ABOUT THIS EXERCISE:
Print nothing but the lines below starting at the line that holds "have e : (y" and ending at the line that holds "set rho' := PySem.Int.mod (10*rho)", including both, each exactly as written.

━━━━━━━━━━━━━━━━━━━━

-- pv_equiv track=rewrite | github.com/ariel-ortiz/pyconlatam2022_pyscript | pyconlatam2022.py | espita
-- ===== SOURCE A (Python) =====
-- def espita(d):
--     """Regresa una lista con los primeros d dígitos
--        de pi utilizando el algoritmo de espita
--        diseñado por Jeremy Gibbons. Implementación
--        de John Zelle con ligeras alteraciones por
--        Ariel Ortiz.
--        http://www.cs.ox.ac.uk/people/jeremy.gibbons/publications/spigot.pdf
--     """
--     x = []
--     q, r, t, k, n, l_ = 1, 0, 1, 1, 3, 3
--     while len(x) < d:
--         if 4*q+r-t < n*t:
--             x.append(n)
--             q, r, t, k, n, l_ = (
--                 10*q, 10*(r-n*t), t, k,
--                 (10*(3*q+r))//t-10*n, l_)
--         else:
--             q, r, t, k, n, l_ = (
--                 q*k, (2*q+r)*l_, t*l_, k+1,
--                 (q*(7*k+2)+r*l_)//(t*l_), l_+2)
--     return x
-- ===== SOURCE B (Python) =====
-- def espita(d):
--     """Primeros d digitos de pi por refinamiento de una aproximacion
--        entera de punto fijo: y ~ floor(pi * 10^j), con residuo rho
--        con denominador c y holgura escalada g (evaluar la cola en
--        4 en vez de 3 agrega g al numerador). Cada termino de la serie
--        refina (y, rho) con un divmod de cociente pequeno; un digito
--        esta listo cuando la holgura ya no puede alterar y
--        (rho + g < c) y vale y - 10*v, la diferencia con la
--        aproximacion anterior v; nada se resta jamas del estado."""
--     y, rho, c = 3, 0, 1   # y*c + rho == numerador escalado evaluado en 3
--     g = 1                 # holgura: numerador evaluado en 4 == y*c + rho + g
--     v, k = 0, 1           # aproximacion ya emitida y contador de terminos
--     out = []
--     for _ in range(d):
--         while rho + g >= c:              # y aun puede cambiar: refinar
--             e, rho = divmod((2*k+1)*rho + (k-1)*g, (2*k+1)*c)
--             y, g, c, k = y + e, k*g, (2*k+1)*c, k + 1
--         out.append(y - 10*v)
--         e, rho = divmod(10*rho, c)
--         v, y, g = y, 10*y + e, 10*g
--     return out
-- ===== Notes on version B (the rewrite author's own statement) =====
-- stated objective: alternative
-- what changed: B replaces A's rational-state spigot (q,r,t with a digit candidate n maintained by full-precision floor divisions and digit removal from the numerator) by fixed-point refinement: it carries an integer approximation y of pi scaled by a power of ten, with remainder rho and slack g over the denominator c, refines (y,rho) per series term with one small-quotient divmod, emits each digit as the difference of successive approximations once the slack can no longer change y, and never subtracts emitted digits from the state; decomposed as an outer per-digit loop with an inner refining loop.
import Mathlib
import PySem

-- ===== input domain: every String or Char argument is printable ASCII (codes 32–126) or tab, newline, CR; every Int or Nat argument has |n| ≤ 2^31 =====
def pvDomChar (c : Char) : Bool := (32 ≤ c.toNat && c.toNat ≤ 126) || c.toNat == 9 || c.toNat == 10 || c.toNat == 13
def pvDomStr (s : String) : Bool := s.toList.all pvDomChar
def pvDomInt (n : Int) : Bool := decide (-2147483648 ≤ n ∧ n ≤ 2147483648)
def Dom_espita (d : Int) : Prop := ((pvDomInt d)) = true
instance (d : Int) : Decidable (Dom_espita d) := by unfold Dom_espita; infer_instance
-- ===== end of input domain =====

-- B replaces A's rational spigot state by fixed-point refinement: an integer approximation
-- y of pi scaled by a power of ten, with remainder rho, denominator c and slack g, refined
-- by small-quotient divmods; each digit is the difference of successive approximations
-- (objective: alternative).
-- Fuel in both ports is only a totality guard (the Python loops' termination is a
-- number-theoretic fact); both ports consume one fuel unit per loop iteration.

-- ===== PORT A =====
def espitaLoop (d : Int) (fuel : Nat) (x : List Int) (q r t k n l : Int) : List Int :=
  match fuel with
  | 0 => x
  | f+1 =>
    if (x.length : Int) < d then
      if 4*q+r-t < n*t then
        espitaLoop d f (x ++ [n]) (10*q) (10*(r-n*t)) t k
          (PySem.Int.floordiv (10*(3*q+r)) t - 10*n) l
      else
        espitaLoop d f x (q*k) ((2*q+r)*l) (t*l) (k+1)
          (PySem.Int.floordiv (q*(7*k+2)+r*l) (t*l)) (l+2)
    else x

def espita (d : Int) : List Int := espitaLoop d (5*d+20).toNat [] 1 0 1 1 3 3

-- ===== PORT B =====
-- inner while-loop of B: refine the approximation until the slack cannot change y
def espitaRefine (fuel : Nat) (y rho c g k : Int) : Nat × Int × Int × Int × Int × Int :=
  match fuel with
  | 0 => (0, y, rho, c, g, k)
  | f+1 =>
    if c ≤ rho + g then
      espitaRefine f
        (y + PySem.Int.floordiv ((2*k+1)*rho + (k-1)*g) ((2*k+1)*c))
        (PySem.Int.mod ((2*k+1)*rho + (k-1)*g) ((2*k+1)*c))
        ((2*k+1)*c) (k*g) (k+1)
    else (f+1, y, rho, c, g, k)

-- outer for-loop of B: one digit per step, the difference of successive approximations
def espitaOut (cnt : Nat) (fuel : Nat) (out : List Int) (y rho c g v k : Int) : List Int :=
  match cnt with
  | 0 => out
  | cnt+1 =>
    match espitaRefine fuel y rho c g k with
    | (0, _, _, _, _, _) => out
    | (f+1, y, rho, c, g, k) =>
      espitaOut cnt f (out ++ [y - 10*v])
        (10*y + PySem.Int.floordiv (10*rho) c) (PySem.Int.mod (10*rho) c) c (10*g) y k

def espita_alt (d : Int) : List Int := espitaOut d.toNat (5*d+20).toNat [] 3 0 1 1 0 1

-- ===== PRECONDITION & SPEC =====
def Spec_espita (d : Int) (out : List Int) : Prop := out = espita_alt d
instance (d : Int) (out : List Int) : Decidable (Spec_espita d out) := by unfold Spec_espita; infer_instance

-- ===== CLAIM (what is proved, stated in full; the proofs are below) =====
def Claim_equal_espita : Prop := ∀ (d : Int), Dom_espita d → Spec_espita d (espita d)

-- ===== LEMMAS AND PROOFS =====

-- floor division shifts by integer multiples of the divisor
theorem fd_shift (X m t : Int) (ht : t ≠ 0) :
    PySem.Int.floordiv (X + m*t) t = PySem.Int.floordiv X t + m := by
  unfold PySem.Int.floordiv
  exact Int.add_mul_fdiv_right X m ht

-- a remainder below the (positive) divisor has floor quotient zero
theorem fd_small (r c : Int) (h0 : 0 ≤ r) (h1 : r < c) : PySem.Int.floordiv r c = 0 := by
  have hc : (0:Int) < c := by omega
  exact (PySem.Int.floordiv_eq_iff_of_pos hc).mpr ⟨by simpa using h0, by simpa using h1⟩

-- one refining step commutes with B's outer loop (it just unrolls the inner loop once)
theorem espitaOut_refine (cnt f : Nat) (x : List Int) (y rho c g v k : Int)
    (h : c ≤ rho + g) :
    espitaOut (cnt+1) (f+1) x y rho c g v k =
    espitaOut (cnt+1) f x
      (y + PySem.Int.floordiv ((2*k+1)*rho + (k-1)*g) ((2*k+1)*c))
      (PySem.Int.mod ((2*k+1)*rho + (k-1)*g) ((2*k+1)*c))
      ((2*k+1)*c) (k*g) v (k+1) := by
  conv_lhs => rw [espitaOut]
  conv_rhs => rw [espitaOut]
  rw [espitaRefine, if_pos h]

-- main loop correspondence: A's state (q, r, t, n, l) is B's state (y, rho, c, g, v, k)
-- through q = g, t = c, r = y*c + rho - 3*g - 10*v*c, n = y - 10*v, l = 2k+1.
theorem espita_main (d : Int) : ∀ (f : Nat) (y rho c g v k : Int) (x : List Int) (cnt : Nat),
    0 ≤ rho → rho < c → 1 ≤ k →
    ((cnt : Int) = d - x.length ∨ (d ≤ (x.length : Int) ∧ cnt = 0)) →
    espitaLoop d f x g (y*c + rho - 3*g - 10*v*c) c k (y - 10*v) (2*k+1) =
    espitaOut cnt f x y rho c g v k := by
  intro f
  induction f with
  | zero =>
    intro y rho c g v k x cnt _ _ _ _
    cases cnt with
    | zero => rw [espitaLoop, espitaOut]
    | succ cnt => rw [espitaLoop, espitaOut, espitaRefine]
  | succ f ih =>
    intro y rho c g v k x cnt h0 h1 hk hcnt
    have hc : (0:Int) < c := by omega
    have hc0 : c ≠ 0 := by omega
    -- A's digit-safety test is exactly "the slack cannot change y" (pure algebra)
    have htest : (4*g + (y*c + rho - 3*g - 10*v*c) - c < (y - 10*v)*c) ↔ rho + g < c := by
      have e : (y - 10*v)*c = y*c - 10*v*c := by ring
      omega
    cases cnt with
    | zero =>
      have hnlt : ¬ ((x.length : Int) < d) := by omega
      rw [espitaLoop, if_neg hnlt, espitaOut]
    | succ cnt =>
      have hxd : (x.length : Int) < d := by omega
      rw [espitaLoop, if_pos hxd]
      by_cases hstab : rho + g < c
      · -- stable: A emits n = y - 10v and B emits the same digit
        rw [if_pos (htest.mpr hstab)]
        conv_rhs => rw [espitaOut, espitaRefine, if_neg (by omega)]
        have hdm := PySem.Int.floordiv_mul_add_mod (10*rho) c
        have hm0 : 0 ≤ PySem.Int.mod (10*rho) c := PySem.Int.mod_nonneg _ hc
        have hm1 : PySem.Int.mod (10*rho) c < c := PySem.Int.mod_lt _ hc
        set e := PySem.Int.floordiv (10*rho) c with hdefe
        set rho' := PySem.Int.mod (10*rho) c with hdefr
        have er : 10*((y*c + rho - 3*g - 10*v*c) - (y - 10*v)*c) =
            (10*y + e)*c + rho' - 3*(10*g) - 10*y*c := by linear_combination -hdm
        have en : PySem.Int.floordiv (10*(3*g + (y*c + rho - 3*g - 10*v*c))) c
            - 10*(y - 10*v) = (10*y + e) - 10*y := by
          have h2 : 10*(3*g + (y*c + rho - 3*g - 10*v*c)) =
              rho' + (10*y - 100*v + e)*c := by linear_combination -hdm
          rw [h2, fd_shift _ _ _ hc0, fd_small _ _ hm0 hm1]
          ring
        rw [er, en]
        exact ih (10*y + e) rho' c (10*g) y k (x ++ [y - 10*v]) cnt hm0 hm1 hk
          (by rcases hcnt with h | h
              · left; simp [List.length_append] at *; omega
              · omega)
      · -- unstable: A consumes one series term and B refines once
        rw [if_neg (by rw [htest]; exact hstab)]
        rw [espitaOut_refine cnt f x y rho c g v k (by omega)]
        have hcc : (0:Int) < (2*k+1)*c := by positivity
        have hcc0 : (2*k+1)*c ≠ 0 := by omega
        have hdm := PySem.Int.floordiv_mul_add_mod ((2*k+1)*rho + (k-1)*g) ((2*k+1)*c)
        have hm0 : 0 ≤ PySem.Int.mod ((2*k+1)*rho + (k-1)*g) ((2*k+1)*c) :=
          PySem.Int.mod_nonneg _ hcc
        have hm1 : PySem.Int.mod ((2*k+1)*rho + (k-1)*g) ((2*k+1)*c) < (2*k+1)*c :=
          PySem.Int.mod_lt _ hcc
        set e := PySem.Int.floordiv ((2*k+1)*rho + (k-1)*g) ((2*k+1)*c) with hdefe
        set rho' := PySem.Int.mod ((2*k+1)*rho + (k-1)*g) ((2*k+1)*c) with hdefr
        have eq2 : g*k = k*g := by ring
        have et : c*(2*k+1) = (2*k+1)*c := by ring
        have er : (2*g + (y*c + rho - 3*g - 10*v*c))*(2*k+1) =
            (y + e)*((2*k+1)*c) + rho' - 3*(k*g) - 10*v*((2*k+1)*c) := by
          linear_combination -hdm
        have en : PySem.Int.floordiv (g*(7*k+2) + (y*c + rho - 3*g - 10*v*c)*(2*k+1))
              (c*(2*k+1)) = (y + e) - 10*v := by
          have h2 : g*(7*k+2) + (y*c + rho - 3*g - 10*v*c)*(2*k+1) =
              rho' + ((y + e) - 10*v)*((2*k+1)*c) := by linear_combination -hdm
          rw [h2, et, fd_shift _ _ _ hcc0, fd_small _ _ hm0 hm1]
          ring
        have el : (2*k+1)+2 = 2*(k+1)+1 := by ring
        rw [eq2, er, en, et, el]
        exact ih (y + e) rho' ((2*k+1)*c) (k*g) v (k+1) x (cnt+1)
          hm0 hm1 (by omega) hcnt

-- ===== VERDICT (by name: the statement is the Claim_ definition above) =====
theorem espita_spec : Claim_equal_espita := by
  intro d _
  unfold Spec_espita espita espita_alt
  have := espita_main d (5*d+20).toNat 3 0 1 1 0 1 [] d.toNat
    (by norm_num) (by norm_num) (by norm_num) (by simp; omega)
  simpa using this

━━━━━━━━━━━━━━━━━━━━

ANSWER FOR THE TASK:
      have e : (y - 10*v)*c = y*c - 10*v*c := by ring
      omega
    cases cnt with
    | zero =>
      have hnlt : ¬ ((x.length : Int) < d) := by omega
      rw [espitaLoop, if_neg hnlt, espitaOut]
    | succ cnt =>
      have hxd : (x.length : Int) < d := by omega
      rw [espitaLoop, if_pos hxd]
      by_cases hstab : rho + g < c
      · -- stable: A emits n = y - 10v and B emits the same digit
        rw [if_pos (htest.mpr hstab)]
        conv_rhs => rw [espitaOut, espitaRefine, if_neg (by omega)]
        have hdm := PySem.Int.floordiv_mul_add_mod (10*rho) c
        have hm0 : 0 ≤ PySem.Int.mod (10*rho) c := PySem.Int.mod_nonneg _ hc
        have hm1 : PySem.Int.mod (10*rho) c < c := PySem.Int.mod_lt _ hc
        set e := PySem.Int.floordiv (10*rho) c with hdefe
        set rho' := PySem.Int.mod (10*rho) c with hdefr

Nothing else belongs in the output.